→ **Aim of the task**
Below are the entries; determine how many of their lines contain the string "letters" and give that figure alone.

⟨

-- pv_equiv track=rewrite | github.com/alonana/top | python/2020/swap_the_string.py | find_number_of_swaps
-- ===== SOURCE A (Python) =====
-- def generate(p, a0, n, x, y):
--     a = [a0]
--     for i in range(1, n):
--         curr = a[i - 1] * x + y
--         a.append(curr % 1812447359)
--
--     s = p
--     for i in range(len(p), n):
--         c = a[i] % 26 + ord('a')
--         s = s[:i] + chr(c) + s[i + 1:]
--
--     return s
--
-- def replace_count(s):
--     moves = 0
--     ord_a = ord('a')
--     letters = [0] * 26
--     for i in range(0, len(s)):
--         curr_ord = ord(s[i]) - ord_a
--         moves += sum(letters[:curr_ord])
--         letters[curr_ord] += 1
--     return moves
--
-- def find_number_of_swaps(p, a0, x, y, n, k):
--     s = generate(p, a0, n, x, y)
--
--     score = 0
--     for i in range(k):
--         part = ""
--         while i < len(s):
--             part += s[i]
--             i += k
--         score += replace_count(part)
--     return score
-- ===== SOURCE B (Python) =====
-- def find_number_of_swaps(p, a0, x, y, n, k):
--     if k <= 0:
--         return 0
--     L = max(len(p), n)
--     counts = {}
--     score = 0
--     cur = a0
--     for i in range(L):
--         if i < len(p):
--             v = (ord(p[i]) - 97) % 26
--         else:
--             v = cur % 26
--         r = i % k
--         for u in range(v):
--             score += counts.get((r, u), 0)
--         counts[(r, v)] = counts.get((r, v), 0) + 1
--         cur = (cur * x + y) % 1812447359
--     return score
-- ===== Notes on version B (the rewrite author's own statement) =====
-- stated objective: alternative
-- what changed: B replaces A's three-phase pipeline (build the string by repeated slice-and-concat surgery, then for each of the k residues extract a strided column and run a separate histogram pass over it) with one fused linear pass over the indices 0..max(len(p),n)-1 that derives each letter value directly from p or from the running recurrence value and maintains per-(residue,letter) counters in a single dictionary, so neither the string nor the columns are ever materialized.
import Mathlib
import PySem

⟩

→ **Exercise output**
3